Ms Church told the inquiry that her mother attempted suicide after finding out the NOTW was about to run a story about her husband's alleged affair and drug taking. NI, however, questioned the independence of the evaluation, claiming it was not legally robust, and with days left before the trial date it wanted her examined again by another psychiatrist which it would appoint. Charlotte Church feared the effect on her mother of having the process repeated – explaining her willingness to settle. At the beginning of this week a figure was agreed between the two sides, reflecting the damage to Charlotte, her mother, and the family's business. But the words that are to be read out in front of Mr Justice Vos on Monday were still a source of conflict.
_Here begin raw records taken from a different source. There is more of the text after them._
-- pv_equiv track=rewrite | github.com/Dan-jpg2/CSIK_Prog | modul9/v5_7.py | daily_ohlc
-- ===== SOURCE A (Python) =====
-- def daily_ohlc(data):
--     if not data:
--         return []
--
--     result = []
--     current_date = data[0][0]
--     prices = []
--
--     for date, time, price in data:
--         if date != current_date:
--             # Når datoen skifter, gem resultatet for den forrige dag
--             result.append((
--                 current_date,
--                 prices[0],          # Open
--                 max(prices),        # High
--                 min(prices),        # Low
--                 prices[-1]          # Close
--             ))
--             # Start på ny dag
--             current_date = date
--             prices = []
--         prices.append(price)
--
--     # Tilføj sidste dags data
--     result.append((
--         current_date,
--         prices[0],
--         max(prices),
--         min(prices),
--         prices[-1]
--     ))
--
--     return result
-- ===== SOURCE B (Python) =====
-- def daily_ohlc(data):
--     # Keep running (open, high, low, close) in the last result row; no price list.
--     result = []
--     for date, time, price in data:
--         if result and result[-1][0] == date:
--             d, o, h, l, c = result[-1]
--             result[-1] = (d, o, max(h, price), min(l, price), price)
--         else:
--             result.append((date, price, price, price, price))
--     return result
-- ===== Notes on version B (the rewrite author's own statement) =====
-- stated objective: alternative
-- what changed: Replaces A's collect-then-aggregate design (buffer the day's price list, flush with max/min/indexing at each date change and after the loop) with a bufferless incremental fold: B stores only the running (open, high, low, close) in the last result row and merges each price into it with max/min updates, appending a fresh row when the date differs from the last row's date; no price list, no boundary flush, no post-loop step.
import Mathlib
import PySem

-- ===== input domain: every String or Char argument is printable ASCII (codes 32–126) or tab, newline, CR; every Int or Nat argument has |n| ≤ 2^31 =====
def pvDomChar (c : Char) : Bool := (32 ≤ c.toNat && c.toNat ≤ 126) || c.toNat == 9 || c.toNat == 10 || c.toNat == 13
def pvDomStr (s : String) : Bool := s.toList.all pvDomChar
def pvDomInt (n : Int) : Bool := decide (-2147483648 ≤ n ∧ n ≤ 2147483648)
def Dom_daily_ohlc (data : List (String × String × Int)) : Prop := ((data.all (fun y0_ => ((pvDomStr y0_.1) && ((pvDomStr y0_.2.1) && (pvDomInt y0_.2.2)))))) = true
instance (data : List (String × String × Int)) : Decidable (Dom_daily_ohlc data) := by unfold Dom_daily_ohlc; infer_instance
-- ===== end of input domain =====

-- B replaces A's buffered day (price list flushed with max/min at date changes and
-- after the loop) by an incremental fold keeping only the running OHLC in the last row.

-- ===== PORT A =====
-- A's loop state: accumulated result, current_date, prices of the current day.
-- On a date change the finished day is flushed; after the loop the last day is flushed.
-- prices is nonempty at every flush (the first row's date equals current_date), so the
-- headD/getLastD defaults below are never the result: max(prices) = foldl max over the
-- nonempty list, prices[0] = headD, prices[-1] = getLastD — exact on every reached call.
def loopA (res : List (String × Int × Int × Int × Int)) (cd : String) (ps : List Int) :
    List (String × String × Int) → List (String × Int × Int × Int × Int)
  | [] => res ++ [(cd, ps.headD 0, ps.foldl max (ps.headD 0), ps.foldl min (ps.headD 0), ps.getLastD 0)]
  | (d, _t, p) :: rest =>
    if d ≠ cd then
      loopA (res ++ [(cd, ps.headD 0, ps.foldl max (ps.headD 0), ps.foldl min (ps.headD 0), ps.getLastD 0)])
        d [p] rest
    else
      loopA res cd (ps ++ [p]) rest

def daily_ohlc (data : List (String × String × Int)) : List (String × Int × Int × Int × Int) :=
  match data with
  | [] => []
  | (d0, _, _) :: _ => loopA [] d0 [] data

-- ===== PORT B =====
-- one iteration of B's for loop: 'result[-1]' is getLast?, mutation of result[-1] is
-- dropLast ++ [updated row]; the 'result and result[-1][0] == date' guard is the match
-- on getLast? plus the date test.
def stepB (acc : List (String × Int × Int × Int × Int)) (row : String × String × Int) :
    List (String × Int × Int × Int × Int) :=
  match acc.getLast? with
  | some (d, o, h, l, _c) =>
    if d = row.1 then acc.dropLast ++ [(d, o, max h row.2.2, min l row.2.2, row.2.2)]
    else acc ++ [(row.1, row.2.2, row.2.2, row.2.2, row.2.2)]
  | none => acc ++ [(row.1, row.2.2, row.2.2, row.2.2, row.2.2)]

def daily_ohlc_alt (data : List (String × String × Int)) : List (String × Int × Int × Int × Int) :=
  data.foldl stepB []

-- ===== PRECONDITION & SPEC =====
def Spec_daily_ohlc (data : List (String × String × Int)) (out : List (String × Int × Int × Int × Int)) : Prop := out = daily_ohlc_alt data
instance (data : List (String × String × Int)) (out : List (String × Int × Int × Int × Int)) : Decidable (Spec_daily_ohlc data out) := by unfold Spec_daily_ohlc; infer_instance

-- ===== CLAIM =====
def Claim_equal_daily_ohlc : Prop := ∀ (data : List (String × String × Int)), Dom_daily_ohlc data → Spec_daily_ohlc data (daily_ohlc data)

-- ===== LEMMAS AND PROOFS =====

-- summary of one finished day, as A computes it
def summL (r : String × List Int) : String × Int × Int × Int × Int :=
  (r.1, r.2.headD 0, r.2.foldl max (r.2.headD 0), r.2.foldl min (r.2.headD 0), r.2.getLastD 0)

-- A's remaining runs, starting from current state (cd, ps)
def runsFrom (cd : String) (ps : List Int) : List (String × String × Int) → List (String × List Int)
  | [] => [(cd, ps)]
  | (d, _t, p) :: rest =>
    if d ≠ cd then (cd, ps) :: runsFrom d [p] rest
    else runsFrom cd (ps ++ [p]) rest

theorem loopA_eq_runsFrom : ∀ (rows : List (String × String × Int)) res cd ps,
    loopA res cd ps rows = res ++ (runsFrom cd ps rows).map summL := by
  intro rows
  induction rows with
  | nil => intro res cd ps; simp [loopA, runsFrom, summL]
  | cons r rest ih =>
    intro res cd ps
    obtain ⟨d, t, p⟩ := r
    simp only [loopA, runsFrom]
    split
    · rw [ih]; simp [summL]
    · rw [ih]

theorem stepB_ne_nil (acc : List (String × Int × Int × Int × Int)) (row : String × String × Int) :
    stepB acc row ≠ [] := by
  unfold stepB
  rcases h : acc.getLast? with _ | ⟨d, o, hi, l, c⟩ <;> simp
  split <;> simp

theorem stepB_append (res l : List (String × Int × Int × Int × Int)) (row : String × String × Int)
    (h : l ≠ []) : stepB (res ++ l) row = res ++ stepB l row := by
  unfold stepB
  rw [List.getLast?_append_of_ne_nil _ h, List.dropLast_append_of_ne_nil h]
  cases l.getLast? with
  | none => simp
  | some x => obtain ⟨d, o, hi, lo, c⟩ := x; dsimp only; split <;> simp

theorem foldl_stepB_append : ∀ (rows : List (String × String × Int))
    (res l : List (String × Int × Int × Int × Int)), l ≠ [] →
    rows.foldl stepB (res ++ l) = res ++ rows.foldl stepB l := by
  intro rows
  induction rows with
  | nil => intro res l _; rfl
  | cons r rest ih =>
    intro res l h
    simp only [List.foldl_cons]
    rw [stepB_append res l r h, ih res _ (stepB_ne_nil l r)]

theorem foldB_runs : ∀ (rows : List (String × String × Int)) (cd : String) (ps : List Int),
    ps ≠ [] → rows.foldl stepB [summL (cd, ps)] = (runsFrom cd ps rows).map summL := by
  intro rows
  induction rows with
  | nil => intro cd ps _; simp [runsFrom]
  | cons r rest ih =>
    intro cd ps hps
    obtain ⟨d, t, p⟩ := r
    rcases ps with _ | ⟨p0, tl⟩
    · exact absurd rfl hps
    simp only [List.foldl_cons, runsFrom]
    by_cases hd : cd = d
    · subst hd
      have hstep : stepB [summL (cd, p0 :: tl)] (cd, t, p) = [summL (cd, (p0 :: tl) ++ [p])] := by
        simp [stepB, summL, List.foldl_append, List.getLastD]
      rw [hstep, ih cd _ (by simp)]
      simp
    · have hstep : stepB [summL (cd, p0 :: tl)] (d, t, p)
          = [summL (cd, p0 :: tl)] ++ [summL (d, [p])] := by
        simp [stepB, summL, hd]
      rw [hstep, foldl_stepB_append rest _ _ (by simp), ih d [p] (by simp)]
      have hdc : ¬ (d = cd) := fun h => hd h.symm
      simp [hdc]

-- ===== VERDICT =====
theorem daily_ohlc_spec : Claim_equal_daily_ohlc := by
  intro data _
  unfold Spec_daily_ohlc daily_ohlc_alt
  match data with
  | [] => simp [daily_ohlc]
  | (d0, t0, p0) :: rest =>
    simp only [daily_ohlc, loopA, ne_eq, not_true_eq_false, if_false]
    rw [loopA_eq_runsFrom]
    simp only [List.nil_append, List.foldl_cons]
    have h0 : stepB [] (d0, t0, p0) = [summL (d0, [p0])] := by
      simp [stepB, summL, List.getLastD]
    rw [h0, foldB_runs rest d0 [p0] (by simp)]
Ms Church wanted clarity on what the NOTW did to her and her family. She wanted the apology read out in court to leave nobody in doubt what NI were agreeing to. Finally on Wednesday a deal was done.
NI's legal bill in the Church case alone is currently estimated to be close to £1.5m. A drawn-out lengthy legal journey to the appeal would take that past £2m. Throw in Ms Church's own legal bill, and bankruptcy could threaten if she lost in the appeal court.
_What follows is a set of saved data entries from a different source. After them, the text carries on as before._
-- pv_equiv track=rewrite | github.com/CorneHQ/AoC-2021 | day3/main.py | calculateEpsilon
-- ===== SOURCE A (Python) =====
-- from typing import List
--
-- def calculateEpsilon(binaryList: List[List[int]]) -> int:
--     epsilonBinary = ""
--     for i in range(len(binaryList[0])):
--         countZero = 0
--         countOne = 0
--         for element in binaryList:
--             if element[i] == 0:
--                 countZero += 1
--             else:
--                 countOne += 1
--         epsilonBinary += "1" if countOne < countZero else "0"
--     return binaryToInt(epsilonBinary)
--
-- def binaryToInt(binary: str) -> int:
--     return int(binary, 2)
-- ===== SOURCE B (Python) =====
-- def calculateEpsilon(binaryList):
--     width = len(binaryList[0])
--     ones = [0] * width
--     for row in binaryList:
--         ones = [ones[j] + (1 if row[j] != 0 else 0) for j in range(width)]
--     n = len(binaryList)
--     epsilon = 0
--     for c in ones:
--         epsilon = 2 * epsilon + (1 if 2 * c < n else 0)
--     return epsilon
-- ===== Notes on version B (the rewrite author's own statement) =====
-- stated objective: alternative
-- what changed: B replaces A's per-column rescans of the whole matrix and its intermediate binary string fed to int(.,2) by one pass over the rows maintaining a per-column ones-count table, then a direct integer accumulation epsilon = 2*epsilon + bit over the columns (tie still gives bit 0).
import Mathlib
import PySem

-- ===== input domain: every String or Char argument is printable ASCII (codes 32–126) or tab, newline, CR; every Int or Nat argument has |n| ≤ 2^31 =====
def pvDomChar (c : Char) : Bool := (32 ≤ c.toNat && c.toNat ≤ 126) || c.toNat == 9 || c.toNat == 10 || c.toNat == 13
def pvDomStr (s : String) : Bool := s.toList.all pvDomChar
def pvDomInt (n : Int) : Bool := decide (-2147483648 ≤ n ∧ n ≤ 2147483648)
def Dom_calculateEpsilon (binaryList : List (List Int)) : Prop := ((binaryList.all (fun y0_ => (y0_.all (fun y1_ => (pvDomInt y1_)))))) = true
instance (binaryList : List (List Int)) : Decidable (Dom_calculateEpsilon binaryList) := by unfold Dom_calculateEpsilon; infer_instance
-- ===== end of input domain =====

-- B replaces A's per-column rescans and intermediate binary string with one row pass
-- building a per-column ones-count table, then direct integer accumulation (alternative decomposition).


-- ===== PORT A =====
-- hand port of int(binary, 2): exact for nonempty strings of '0'/'1' characters,
-- which is all that A's caller ever passes under Pre_
def binaryToInt (binary : String) : Int :=
  binary.toList.foldl (fun a c => a * 2 + (if c = '1' then 1 else 0)) 0

-- binaryList[0] is ported as headD []; Pre_ guarantees the list is nonempty,
-- and element[i] as getD i 0; Pre_ guarantees i is in range for every row
def calculateEpsilon (binaryList : List (List Int)) : Int :=
  let epsilonBinary :=
    (List.range ((binaryList.headD []).length)).foldl
      (fun s i =>
        let counts := binaryList.foldl
          (fun (p : Int × Int) element =>
            if element.getD i 0 = 0 then (p.1 + 1, p.2) else (p.1, p.2 + 1))
          (0, 0)
        s ++ (if counts.2 < counts.1 then "1" else "0"))
      ""
  binaryToInt epsilonBinary

-- ===== PORT B =====
def calculateEpsilon_alt (binaryList : List (List Int)) : Int :=
  let width := (binaryList.headD []).length
  let ones := binaryList.foldl
    (fun ones row =>
      (List.range width).map (fun j => ones.getD j 0 + (if row.getD j 0 ≠ 0 then 1 else 0)))
    (List.replicate width (0 : Int))
  let n : Int := binaryList.length
  ones.foldl (fun e c => 2 * e + (if 2 * c < n then 1 else 0)) 0

-- ===== PRECONDITION & SPEC =====
-- Pre_ excludes exactly the inputs where the Python A raises: the empty list (IndexError on
-- binaryList[0]), an empty first row (ValueError from int('', 2)), and rows shorter than the
-- first row (IndexError on element[i]).
def Pre_calculateEpsilon (binaryList : List (List Int)) : Prop :=
  binaryList ≠ [] ∧ 0 < (binaryList.headD []).length ∧
    ∀ row ∈ binaryList, (binaryList.headD []).length ≤ row.length
instance (binaryList : List (List Int)) : Decidable (Pre_calculateEpsilon binaryList) := by
  unfold Pre_calculateEpsilon; infer_instance
def pvWitness_calculateEpsilon : List (List Int) := [[1, 0], [0, 0], [1, 1]]

def Spec_calculateEpsilon (binaryList : List (List Int)) (out : Int) : Prop := out = calculateEpsilon_alt binaryList
instance (binaryList : List (List Int)) (out : Int) : Decidable (Spec_calculateEpsilon binaryList out) := by unfold Spec_calculateEpsilon; infer_instance

-- ===== CLAIM (what is proved, stated in full; the proofs are below) =====
def Claim_equal_calculateEpsilon : Prop := ∀ (binaryList : List (List Int)), Dom_calculateEpsilon binaryList → Pre_calculateEpsilon binaryList → Spec_calculateEpsilon binaryList (calculateEpsilon binaryList)

-- ===== LEMMAS AND PROOFS =====

-- number of rows whose j-th entry (getD default 0) is nonzero
def cntOnes : List (List Int) → Nat → Int
  | [], _ => 0
  | r :: rs, j => (if r.getD j 0 ≠ 0 then 1 else 0) + cntOnes rs j

-- A's inner loop: the (zeros, ones) pair fold in closed form
theorem pairfold_eq (rows : List (List Int)) (i : Nat) (a b : Int) :
    rows.foldl
      (fun (p : Int × Int) element =>
        if element.getD i 0 = 0 then (p.1 + 1, p.2) else (p.1, p.2 + 1))
      (a, b)
      = (a + ((rows.length : Int) - cntOnes rows i), b + cntOnes rows i) := by
  induction rows generalizing a b with
  | nil => simp [cntOnes]
  | cons r rs ih =>
    simp only [List.foldl_cons, cntOnes, List.length_cons]
    by_cases h : r.getD i 0 = 0
    · rw [if_pos h, ih]
      simp only [h, ne_eq, not_true_eq_false, if_false]
      simp only [Prod.mk.injEq]
      constructor <;> (push_cast; ring)
    · rw [if_neg h, ih]
      simp only [ne_eq, h, not_false_eq_true, if_true]
      simp only [Prod.mk.injEq]
      constructor <;> (push_cast; ring)

theorem getD_map_range (w j : Nat) (f : Nat → Int) (h : j < w) :
    ((List.range w).map f).getD j 0 = f j := by
  rw [List.getD_eq_getElem?_getD, List.getElem?_map, List.getElem?_range h]
  rfl

-- B's row pass: the ones-table after folding the rows, in closed form
theorem ones_fold_eq (w : Nat) (rows : List (List Int)) (f : Nat → Int) :
    rows.foldl
      (fun ones row =>
        (List.range w).map (fun j => ones.getD j 0 + (if row.getD j 0 ≠ 0 then 1 else 0)))
      ((List.range w).map f)
      = (List.range w).map (fun j => f j + cntOnes rows j) := by
  induction rows generalizing f with
  | nil => simp [cntOnes]
  | cons r rs ih =>
    simp only [List.foldl_cons]
    have hstep :
        (List.range w).map
            (fun j => ((List.range w).map f).getD j 0 + (if r.getD j 0 ≠ 0 then 1 else 0))
          = (List.range w).map (fun j => f j + (if r.getD j 0 ≠ 0 then 1 else 0)) := by
      apply List.map_congr_left
      intro j hj
      rw [getD_map_range w j f (List.mem_range.mp hj)]
    rw [hstep, ih]
    apply List.map_congr_left
    intro j _
    simp [cntOnes]; ring

theorem replicate_eq_map_range (w : Nat) :
    List.replicate w (0 : Int) = (List.range w).map (fun _ => 0) := by
  simp [List.map_const', List.length_range]

theorem binaryToInt_append_bit (s : String) (c : Prop) [Decidable c] :
    binaryToInt (s ++ (if c then "1" else "0"))
      = binaryToInt s * 2 + (if c then 1 else 0) := by
  by_cases h : c <;>
    simp [h, binaryToInt, List.foldl_append]

-- A's outer loop: string accumulation + binaryToInt equals an integer fold
theorem strfold_eq (l : List Nat) (p : Nat → Prop) [DecidablePred p] (s : String) :
    binaryToInt (l.foldl (fun s i => s ++ (if p i then "1" else "0")) s)
      = l.foldl (fun a i => a * 2 + (if p i then 1 else 0)) (binaryToInt s) := by
  induction l generalizing s with
  | nil => simp
  | cons x xs ih =>
    simp only [List.foldl_cons, ih, binaryToInt_append_bit]

theorem main_eq (binaryList : List (List Int)) :
    calculateEpsilon binaryList = calculateEpsilon_alt binaryList := by
  unfold calculateEpsilon calculateEpsilon_alt
  set w := (binaryList.headD []).length with hw
  set n : Int := (binaryList.length : Int) with hn
  simp only []
  rw [strfold_eq (List.range w)
      (p := fun i =>
        (binaryList.foldl
          (fun (p : Int × Int) element =>
            if element.getD i 0 = 0 then (p.1 + 1, p.2) else (p.1, p.2 + 1))
          (0, 0)).2
        < (binaryList.foldl
          (fun (p : Int × Int) element =>
            if element.getD i 0 = 0 then (p.1 + 1, p.2) else (p.1, p.2 + 1))
          (0, 0)).1) ""]
  rw [replicate_eq_map_range, ones_fold_eq, List.foldl_map]
  have h0 : binaryToInt "" = 0 := by decide
  rw [h0]
  apply PySem.List.foldl_congr_mem
  intro acc i _
  rw [pairfold_eq]
  simp only [zero_add]
  have hiff : (cntOnes binaryList i < n - cntOnes binaryList i) ↔ (2 * cntOnes binaryList i < n) := by
    omega
  by_cases h : cntOnes binaryList i < n - cntOnes binaryList i
  · rw [if_pos h, if_pos (hiff.mp h)]; ring
  · rw [if_neg h, if_neg (fun hh => h (hiff.mpr hh))]; ring

-- ===== VERDICT (by name: the statement is the Claim_ definition above) =====
theorem calculateEpsilon_spec : Claim_equal_calculateEpsilon := by
  intro binaryList _ _
  unfold Spec_calculateEpsilon
  exact main_eq binaryList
Charlotte and Rupert: A love-hate relationship
* As a 13-year-old, Charlotte Church agreed to sing – for no fee – at the 1999 wedding of Rupert Murdoch and Wendi Deng. Her management believed they had won News International's goodwill. They were wrong. NI disputes the claim.
* The Sun ran reports of a website's "countdown clock" in the run-up to the singer's 16th birthday. The message: sex with Ms Church was about to become legal.
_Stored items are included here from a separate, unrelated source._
-- pv_equiv track=rewrite | github.com/DancingOnAir/LeetcodePythonSolution | BinarySearch/2555_maximize_win_from_two_segments.py | maximizeWin1
-- ===== SOURCE A (Python) =====
-- from typing import List
-- from bisect import bisect_right
--
-- def maximizeWin1(prizePositions: List[int], k: int) -> int:
--     n = len(prizePositions)
--     dp = [0] * (n + 1)
--     res = 0
--     for i, v in enumerate(prizePositions):
--         j = bisect_right(prizePositions, v - k - 1)
--         dp[i + 1] = max(dp[i], i - j + 1)
--         res = max(res, i - j + 1 + dp[j])
--
--     return res
-- ===== SOURCE B (Python) =====
-- from typing import List
-- from bisect import bisect_right
--
-- def maximizeWin1(prizePositions: List[int], k: int) -> int:
--     n = len(prizePositions)
--     # segment start of the largest prize window ending at each index
--     starts = [bisect_right(prizePositions, p - k - 1) for p in prizePositions]
--     # bucket[m]: the best window among those whose segment starts at index m
--     bucket = [0] * (n + 1)
--     for i, j in enumerate(starts):
--         bucket[j] = max(bucket[j], i - j + 1)
--     # suffix maxima over the buckets: the best window starting at or after each index
--     suf = [0] * (n + 2)
--     for m in range(n, -1, -1):
--         suf[m] = max(suf[m + 1], bucket[m])
--     # pair each window with the best window starting after the index where it ends
--     res = 0
--     for i, j in enumerate(starts):
--         res = max(res, i - j + 1 + suf[i + 1])
--     return res
-- ===== Notes on version B (the rewrite author's own statement) =====
-- stated objective: alternative
-- what changed: Inverts A's pairing: instead of an online dp array whose prefix-best is written and read back inside the single loop, B buckets each window by the index its segment starts at, builds a suffix-maximum array over the buckets in a backward pass, and pairs each window with the best window starting after its end.
import Mathlib
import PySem

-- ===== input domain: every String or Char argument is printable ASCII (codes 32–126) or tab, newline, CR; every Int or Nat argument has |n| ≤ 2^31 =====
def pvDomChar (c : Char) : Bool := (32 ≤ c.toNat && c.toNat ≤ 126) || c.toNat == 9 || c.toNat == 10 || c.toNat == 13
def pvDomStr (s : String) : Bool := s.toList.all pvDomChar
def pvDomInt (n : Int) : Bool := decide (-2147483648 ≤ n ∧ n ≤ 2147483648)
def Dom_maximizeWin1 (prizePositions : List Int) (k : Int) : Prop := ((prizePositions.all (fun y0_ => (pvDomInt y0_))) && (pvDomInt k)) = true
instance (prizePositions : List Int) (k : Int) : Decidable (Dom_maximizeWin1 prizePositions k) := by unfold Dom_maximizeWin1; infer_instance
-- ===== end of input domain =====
* The Sun ran a story about her first pregnancy. Her parents had yet to be told.
* A NOTW headline screamed "Church three-in-a-bed cocaine shock". Except it was about the singer's stepfather. Her mother was described as attempting to take her own life as a result.
* Her action against the NOTW centred on 33 articles. NI's lawyers claimed that not all the articles involved damage to her or her family. She claimed the NOTW knew of her mother's fragile state.
How NOTW 'erased unhelpful emails'
New evidence has emerged which appears to support claims that senior staff at the News of the World attempted to suppress and destroy evidence of hacking at the newspaper.
Documents released by a High Court judge show the company had a policy "to eliminate in a consistent manner" emails that "could be unhelpful in the context of future litigation in which a News International company is a defendant", the Daily Telegraph reported.
The documents, which were created by lawyers working for hacking victims and based on information provided by News International's own internal investigation into phone hacking, also state that hundreds of thousands of emails were deleted "on nine separate occasions", according to the newspaper.
They also contain claims that one unnamed reporter carried on intercepting phone messages after the 2006 arrest of Glenn Mulcaire.